Methods Real-world endoscopic images of UC patients were obtained for severity assessment and reviewed by an expert consensus board. Each image was classified by severity grade (0-3) based on the MES. Only images that were uniformly graded by the consensus board were subsequently provided to three IBD specialists and ChatGPT-4 in three separate sessions. Severity gradings of the IBD specialists and ChatGPT-4 were compared with assessments made by the expert consensus board
Results Fifty endoscopic images were initially evaluated by the expert consensus board. Of those, 30 images (60%) were graded with complete agreement of MES among the experts.
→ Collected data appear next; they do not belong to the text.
-- pv_equiv track=rewrite | github.com/12novel30/codingTest | 프로그래머스/lv2/42584. 주식가격/주식가격.py | solution
-- ===== SOURCE A (Python) =====
-- def solution(prices):
--     answer = [0 for _ in range(len(prices))]
--     stack = []
--     for i,p in enumerate(prices):
--         if i == 0:
--             stack.append([p,i])
--         else:
--             while stack[-1][0] > p:
--                 answer[stack[-1][1]] = i - stack[-1][1]
--                 stack.pop()
--                 if len(stack) == 0: break
--             stack.append([p,i])
--     for i in range(len(answer)):
--         if answer[i] == 0:
--             answer[i] = len(answer)-1 - i
--     return answer
-- ===== SOURCE B (Python) =====
-- def solution(prices):
--     n = len(prices)
--     answer = [0] * n
--     for i in range(n):
--         for j in range(i + 1, n):
--             answer[i] += 1
--             if prices[j] < prices[i]:
--                 break
--     return answer
-- ===== Notes on version B (the rewrite author's own statement) =====
-- stated objective: simpler
-- what changed: Replaces A's monotonic-stack single pass plus a fixup loop over zero entries by a plain nested loop that, for each index, scans forward counting seconds until the first strictly smaller price.
import Mathlib
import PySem

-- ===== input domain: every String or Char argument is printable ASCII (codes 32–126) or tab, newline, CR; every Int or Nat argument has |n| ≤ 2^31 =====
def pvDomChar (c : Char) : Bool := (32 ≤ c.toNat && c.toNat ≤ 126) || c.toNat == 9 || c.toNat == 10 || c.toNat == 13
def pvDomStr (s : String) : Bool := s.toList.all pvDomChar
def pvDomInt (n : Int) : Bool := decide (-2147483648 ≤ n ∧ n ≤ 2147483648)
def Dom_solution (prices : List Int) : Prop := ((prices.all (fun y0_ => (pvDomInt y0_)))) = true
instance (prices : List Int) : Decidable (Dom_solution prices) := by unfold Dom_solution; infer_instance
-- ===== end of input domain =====

-- B replaces A's monotonic-stack single pass by a plain nested forward scan (simpler; not faster).

-- ===== PORT A =====
-- the inner `while stack[-1][0] > p: … pop …; if len(stack)==0: break` loop of A
def popA (p : Int) (i : Nat) : List Int → List (Int × Nat) → List Int × List (Int × Nat)
  | ans, [] => (ans, [])            -- the `if len(stack) == 0: break` exit
  | ans, (q, idx) :: rest =>
    if q > p then popA p i (ans.set idx ((i : Int) - (idx : Int))) rest
    else (ans, (q, idx) :: rest)

-- one iteration of A's `for i,p in enumerate(prices)` loop; state = (answer, stack), stack head = top
def stepA (st : List Int × List (Int × Nat)) (pi : Int × Nat) : List Int × List (Int × Nat) :=
  if pi.2 = 0 then (st.1, (pi.1, 0) :: st.2)
  else
    let r := popA pi.1 pi.2 st.1 st.2
    (r.1, (pi.1, pi.2) :: r.2)

def solution (prices : List Int) : List Int :=
  let r := prices.zipIdx.foldl stepA (List.replicate prices.length 0, [])
  -- A's second loop: `if answer[i] == 0: answer[i] = len(answer)-1 - i`
  r.1.zipIdx.map (fun ai => if ai.1 = 0 then (r.1.length : Int) - 1 - (ai.2 : Int) else ai.1)

-- ===== PORT B =====
-- B's inner loop: `for j in range(i+1, n): answer[i] += 1; if prices[j] < prices[i]: break`
def countFwd (p : Int) : List Int → Int
  | [] => 0
  | q :: rest => if q < p then 1 else 1 + countFwd p rest

-- B's outer loop over i, as recursion over the suffixes of prices
def solution_alt : List Int → List Int
  | [] => []
  | p :: rest => countFwd p rest :: solution_alt rest

-- ===== PRECONDITION & SPEC =====
def Spec_solution (prices : List Int) (out : List Int) : Prop := out = solution_alt prices
instance (prices : List Int) (out : List Int) : Decidable (Spec_solution prices out) := by unfold Spec_solution; infer_instance

-- ===== CLAIM (what is proved, stated in full; the proofs are below) =====
def Claim_equal_solution : Prop := ∀ (prices : List Int), Dom_solution prices → Spec_solution prices (solution prices)

-- ===== LEMMAS AND PROOFS =====

-- price at index i (0 is never returned for in-range indices; out of range only appears vacuously)
def pv (prices : List Int) (i : Nat) : Int := prices.getD i 0

-- "index i has seen no strictly smaller price up to (exclusive) k"
def keepU (prices : List Int) (k i : Nat) : Prop := ∀ j, i < j → j < k → pv prices i ≤ pv prices j

-- B's value at index i
def cf (prices : List Int) (i : Nat) : Int := countFwd (pv prices i) (prices.drop (i + 1))

def StkOk (prices : List Int) (k : Nat) (stk : List (Int × Nat)) : Prop :=
  List.Pairwise (fun a b => b.1 ≤ a.1 ∧ b.2 < a.2) stk ∧
  ∀ e ∈ stk, e.1 = pv prices e.2 ∧ e.2 < k ∧ keepU prices k e.2

def AnsOk (prices : List Int) (k : Nat) (ans : List Int) (stk : List (Int × Nat)) : Prop :=
  ans.length = prices.length ∧
  (∀ i, i ∈ stk.map Prod.snd → ans.getD i 0 = 0) ∧
  (∀ i, i < k → i ∉ stk.map Prod.snd → ans.getD i 0 = cf prices i ∧ 1 ≤ ans.getD i 0) ∧
  (∀ i, k ≤ i → ans.getD i 0 = 0)

lemma getD_drop (l : List Int) (m j : Nat) : (l.drop m).getD j 0 = l.getD (m + j) 0 := by
  simp [List.getD_eq_getElem?_getD, List.getElem?_drop]

lemma getD_set (l : List Int) (idx j : Nat) (v : Int) :
    (l.set idx v).getD j 0 = if idx = j ∧ idx < l.length then v else l.getD j 0 := by
  simp only [List.getD_eq_getElem?_getD, List.getElem?_set]
  by_cases h : idx = j
  · subst h
    by_cases hl : idx < l.length
    · simp [hl]
    · simp [hl]
  · simp [h]

-- countFwd when no later price is strictly smaller
lemma countFwd_all (p : Int) (l : List Int) (h : ∀ j, j < l.length → p ≤ l.getD j 0) :
    countFwd p l = (l.length : Int) := by
  induction l with
  | nil => rfl
  | cons q rest ih =>
    have h0 : p ≤ q := by simpa using h 0 (by simp)
    have : countFwd p rest = (rest.length : Int) := by
      apply ih; intro j hj; simpa using h (j + 1) (by simpa using hj)
    simp [countFwd, not_lt.mpr h0, this]
    ring

-- countFwd when the first strictly smaller price is at position t
lemma countFwd_drop (p : Int) (l : List Int) (t : Nat) (ht : t < l.length)
    (hbefore : ∀ j, j < t → p ≤ l.getD j 0) (hdrop : l.getD t 0 < p) :
    countFwd p l = (t : Int) + 1 := by
  induction l generalizing t with
  | nil => simp at ht
  | cons q rest ih =>
    cases t with
    | zero =>
      have : q < p := by simpa using hdrop
      simp [countFwd, this]
    | succ s =>
      have h0 : p ≤ q := by simpa using hbefore 0 (by omega)
      have : countFwd p rest = (s : Int) + 1 := by
        apply ih s (by simpa using ht)
        · intro j hj; simpa using hbefore (j + 1) (by omega)
        · simpa using hdrop
      simp [countFwd, not_lt.mpr h0, this]
      ring

-- the pop loop preserves the invariant and leaves only entries ≤ p
lemma popA_ok (prices : List Int) (p : Int) (i : Nat) :
    ∀ (stk : List (Int × Nat)) (ans : List Int),
    p = pv prices i → i < prices.length →
    StkOk prices i stk → AnsOk prices i ans stk →
    StkOk prices i (popA p i ans stk).2 ∧ (∀ e ∈ (popA p i ans stk).2, e.1 ≤ p) ∧
      AnsOk prices i (popA p i ans stk).1 (popA p i ans stk).2 := by
  intro stk
  induction stk with
  | nil =>
    intro ans hp hi hs ha
    simpa [popA] using ⟨hs, ha⟩
  | cons e rest ih =>
    obtain ⟨q, idx⟩ := e
    intro ans hp hi hs ha
    obtain ⟨hpw, hmem⟩ := hs
    rw [List.pairwise_cons] at hpw
    obtain ⟨hhead, hpw'⟩ := hpw
    obtain ⟨hq0, hidx0, hkeep0⟩ := hmem (q, idx) (List.mem_cons_self)
    have hq : q = pv prices idx := hq0
    have hidx : idx < i := hidx0
    have hkeep : keepU prices i idx := hkeep0
    obtain ⟨hlen, hmem0, hnonm, hfut⟩ := ha
    by_cases h : q > p
    · rw [show popA p i ans ((q, idx) :: rest) = popA p i (ans.set idx ((i : Int) - (idx : Int))) rest from by simp [popA, h]]
      apply ih
      · exact hp
      · exact hi
      · exact ⟨hpw', fun e he => hmem e (List.mem_cons_of_mem _ he)⟩
      · refine ⟨by simp [hlen], ?_, ?_, ?_⟩
        · intro j hj
          have hjidx : j ≠ idx := by
            obtain ⟨e, he, hej⟩ := List.mem_map.mp hj
            have : e.2 < idx := (hhead e he).2
            omega
          rw [getD_set]
          simp only [if_neg (by tauto : ¬ (idx = j ∧ idx < ans.length))]
          exact hmem0 j (by simp only [List.map_cons]; exact List.mem_cons_of_mem _ hj)
        · intro i' hi' hni'
          by_cases hii : i' = idx
          · subst hii
            rw [getD_set, if_pos ⟨rfl, by omega⟩]
            have hcf : cf prices i' = (i' : Int) + ((i : Nat) - i' - 1 : Nat) + 1 - i' := by
              unfold cf
              rw [countFwd_drop (pv prices i') (prices.drop (i' + 1)) (i - i' - 1)]
              · omega
              · simp; omega
              · intro j hj
                rw [getD_drop]
                exact hkeep (i' + 1 + j) (by omega) (by omega)
              · rw [getD_drop]
                have h1 : i' + 1 + (i - i' - 1) = i := by omega
                show pv prices (i' + 1 + (i - i' - 1)) < pv prices i'
                rw [h1, ← hp, ← hq]
                exact h
            constructor
            · rw [hcf]; omega
            · have : (i' : Int) < (i : Int) := by exact_mod_cast hidx
              omega
          · rw [getD_set]
            simp only [if_neg (by tauto : ¬ (idx = i' ∧ idx < ans.length))]
            exact hnonm i' hi' (by
              intro hc
              exact hni' (by
                simp only [List.map_cons] at hc ⊢
                rcases List.mem_cons.mp hc with h1 | h2
                · exact absurd h1 (by simpa using hii)
                · exact h2))
        · intro i' hi'
          rw [getD_set]
          simp only [if_neg (by
            rintro ⟨rfl, -⟩
            omega : ¬ (idx = i' ∧ idx < ans.length))]
          exact hfut i' hi'
    · rw [show popA p i ans ((q, idx) :: rest) = (ans, (q, idx) :: rest) from by simp [popA, h]]
      refine ⟨⟨List.pairwise_cons.mpr ⟨hhead, hpw'⟩, hmem⟩, ?_, hlen, hmem0, hnonm, hfut⟩
      intro e he
      rcases List.mem_cons.mp he with rfl | h2
      · exact not_lt.mp h
      · exact le_trans (hhead e h2).1 (not_lt.mp h)

-- pushing the current element advances the invariant from k = i to k = i+1
lemma push_ok (prices : List Int) (p : Int) (i : Nat) (ans : List Int) (stk : List (Int × Nat))
    (hp : p = pv prices i) (hi : i < prices.length)
    (hs : StkOk prices i stk) (hle : ∀ e ∈ stk, e.1 ≤ p) (ha : AnsOk prices i ans stk) :
    StkOk prices (i + 1) ((p, i) :: stk) ∧ AnsOk prices (i + 1) ans ((p, i) :: stk) := by
  obtain ⟨hpw, hmem⟩ := hs
  obtain ⟨hlen, hmem0, hnonm, hfut⟩ := ha
  refine ⟨⟨?_, ?_⟩, hlen, ?_, ?_, ?_⟩
  · exact List.pairwise_cons.mpr ⟨fun e he => ⟨hle e he, (hmem e he).2.1⟩, hpw⟩
  · intro e he
    rcases List.mem_cons.mp he with rfl | h2
    · exact ⟨hp, by omega, fun j h1 h2 => by omega⟩
    · obtain ⟨h3, h4, h5⟩ := hmem e h2
      refine ⟨h3, by omega, fun j hj1 hj2 => ?_⟩
      by_cases hji : j = i
      · subst hji
        rw [← h3, ← hp]
        exact hle e h2
      · exact h5 j hj1 (by omega)
  · intro j hj
    simp only [List.map_cons] at hj
    rcases List.mem_cons.mp hj with rfl | h2
    · exact hfut j (le_refl _)
    · exact hmem0 j h2
  · intro i' hi' hni'
    simp only [List.map_cons, List.mem_cons, not_or] at hni'
    exact hnonm i' (by omega) hni'.2
  · intro i' hi'
    exact hfut i' (by omega)

-- the whole fold establishes the invariant at k = prices.length
lemma fold_inv (prices : List Int) :
    ∀ (suf : List Int) (k : Nat) (ans : List Int) (stk : List (Int × Nat)),
    prices.drop k = suf → k ≤ prices.length →
    StkOk prices k stk → AnsOk prices k ans stk →
    StkOk prices prices.length ((suf.zipIdx k).foldl stepA (ans, stk)).2 ∧
      AnsOk prices prices.length ((suf.zipIdx k).foldl stepA (ans, stk)).1
        ((suf.zipIdx k).foldl stepA (ans, stk)).2 := by
  intro suf
  induction suf with
  | nil =>
    intro k ans stk hdrop hk hs ha
    have : prices.length ≤ k := by
      have := congrArg List.length hdrop
      simp at this
      omega
    have hkn : k = prices.length := by omega
    subst hkn
    simpa using ⟨hs, ha⟩
  | cons p rest ih =>
    intro k ans stk hdrop hk hs ha
    have hkn : k < prices.length := by
      have := congrArg List.length hdrop
      simp at this
      omega
    have hp : p = pv prices k := by
      have h0 : (prices.drop k).getD 0 0 = prices.getD (k + 0) 0 := getD_drop prices k 0
      rw [hdrop] at h0
      simpa [pv] using h0
    have hrest : prices.drop (k + 1) = rest := by
      have : (prices.drop k).drop 1 = prices.drop (k + 1) := by
        rw [List.drop_drop]
      rw [← this, hdrop]
      rfl
    rw [List.zipIdx_cons, List.foldl_cons]
    by_cases hk0 : k = 0
    · subst hk0
      have hstep : stepA (ans, stk) (p, 0) = (ans, (p, 0) :: stk) := by simp [stepA]
      rw [hstep]
      have hle : ∀ e ∈ stk, e.1 ≤ p := by
        intro e he
        exact absurd ((hs.2 e he).2.1) (by omega)
      obtain ⟨hs', ha'⟩ := push_ok prices p 0 ans stk hp hkn hs hle ha
      exact ih 1 ans ((p, 0) :: stk) hrest (by omega) hs' ha'
    · have hstep : stepA (ans, stk) (p, k) =
          ((popA p k ans stk).1, (p, k) :: (popA p k ans stk).2) := by
        simp [stepA, hk0]
      rw [hstep]
      obtain ⟨hs1, hle1, ha1⟩ := popA_ok prices p k stk ans hp hkn hs ha
      obtain ⟨hs', ha'⟩ := push_ok prices p k (popA p k ans stk).1 (popA p k ans stk).2 hp hkn hs1 hle1 ha1
      exact ih (k + 1) _ _ hrest (by omega) hs' ha'

lemma alt_length (prices : List Int) : (solution_alt prices).length = prices.length := by
  induction prices with
  | nil => rfl
  | cons p rest ih => simp [solution_alt, ih]

lemma alt_getD (prices : List Int) : ∀ i, i < prices.length →
    (solution_alt prices).getD i 0 = cf prices i := by
  induction prices with
  | nil => intro i hi; simp at hi
  | cons p rest ih =>
    intro i hi
    cases i with
    | zero => simp [solution_alt, cf, pv]
    | succ m =>
      simp only [solution_alt, List.getD_cons_succ]
      rw [ih m (by simpa using hi)]
      simp [cf, pv, List.drop_succ_cons]

-- ===== VERDICT (by name: the statement is the Claim_ definition above) =====
theorem solution_spec : Claim_equal_solution := by
  unfold Claim_equal_solution Spec_solution
  intro prices _
  obtain ⟨hs, ha⟩ := fold_inv prices prices 0 (List.replicate prices.length 0) []
    (by rfl) (by omega) ⟨List.Pairwise.nil, by simp⟩
    ⟨by simp, by simp, by simp, fun i _ => by
      simp [List.getD_eq_getElem?_getD, List.getElem?_replicate]
      split <;> rfl⟩
  set r := (prices.zipIdx.foldl stepA (List.replicate prices.length 0, [])) with hr
  obtain ⟨hlen, hmem0, hnonm, -⟩ := ha
  unfold solution
  rw [← hr]
  apply List.ext_getElem
  · simp [hlen, alt_length]
  · intro i h1 h2
    have hin : i < prices.length := by simpa [hlen] using h1
    have hrhs : (solution_alt prices)[i] = cf prices i := by
      rw [← List.getD_eq_getElem _ 0 h2]
      exact alt_getD prices i hin
    have hzi : (r.1.zipIdx)[i]'(by simpa using h1) = (r.1[i]'(by simpa using h1), i) := by
      rw [List.getElem_zipIdx]
      simp
    rw [List.getElem_map, hzi, hrhs]
    have hansi : r.1[i]'(by simpa using h1) = r.1.getD i 0 :=
      (List.getD_eq_getElem _ 0 (by simpa using h1)).symm
    by_cases hm : i ∈ r.2.map Prod.snd
    · have h0 : r.1.getD i 0 = 0 := hmem0 i hm
      rw [hansi, h0]
      obtain ⟨e, he, hei⟩ := List.mem_map.mp hm
      obtain ⟨-, -, hkeep⟩ := hs.2 e he
      rw [hei] at hkeep
      have hcf : cf prices i = ((prices.drop (i + 1)).length : Int) := by
        unfold cf
        apply countFwd_all
        intro j hj
        rw [getD_drop]
        have hjlen : i + 1 + j < prices.length := by
          simp at hj
          omega
        exact hkeep (i + 1 + j) (by omega) hjlen
      rw [hcf]
      simp [hlen]
      omega
    · obtain ⟨hval, hge⟩ := hnonm i hin hm
      rw [hansi, hval]
      have : cf prices i ≠ 0 := by
        rw [← hval]
        omega
      simp only [if_neg this]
Compared to the consensus board, ChatGPT4’s MES gradings were accurate in 26/30 (86.7%), 21/30 (70%) and 24/30 (80%) with a mean accuracy rate of 78.9%. The IBD specialists gradings were accurate in 24/30 (80%), 24/30 (80%) and 25/30 (83.3%) with a mean accuracy rate of 81.1%. There was no statistically significant difference in mean accuracy rates between the two groups (p=0.71).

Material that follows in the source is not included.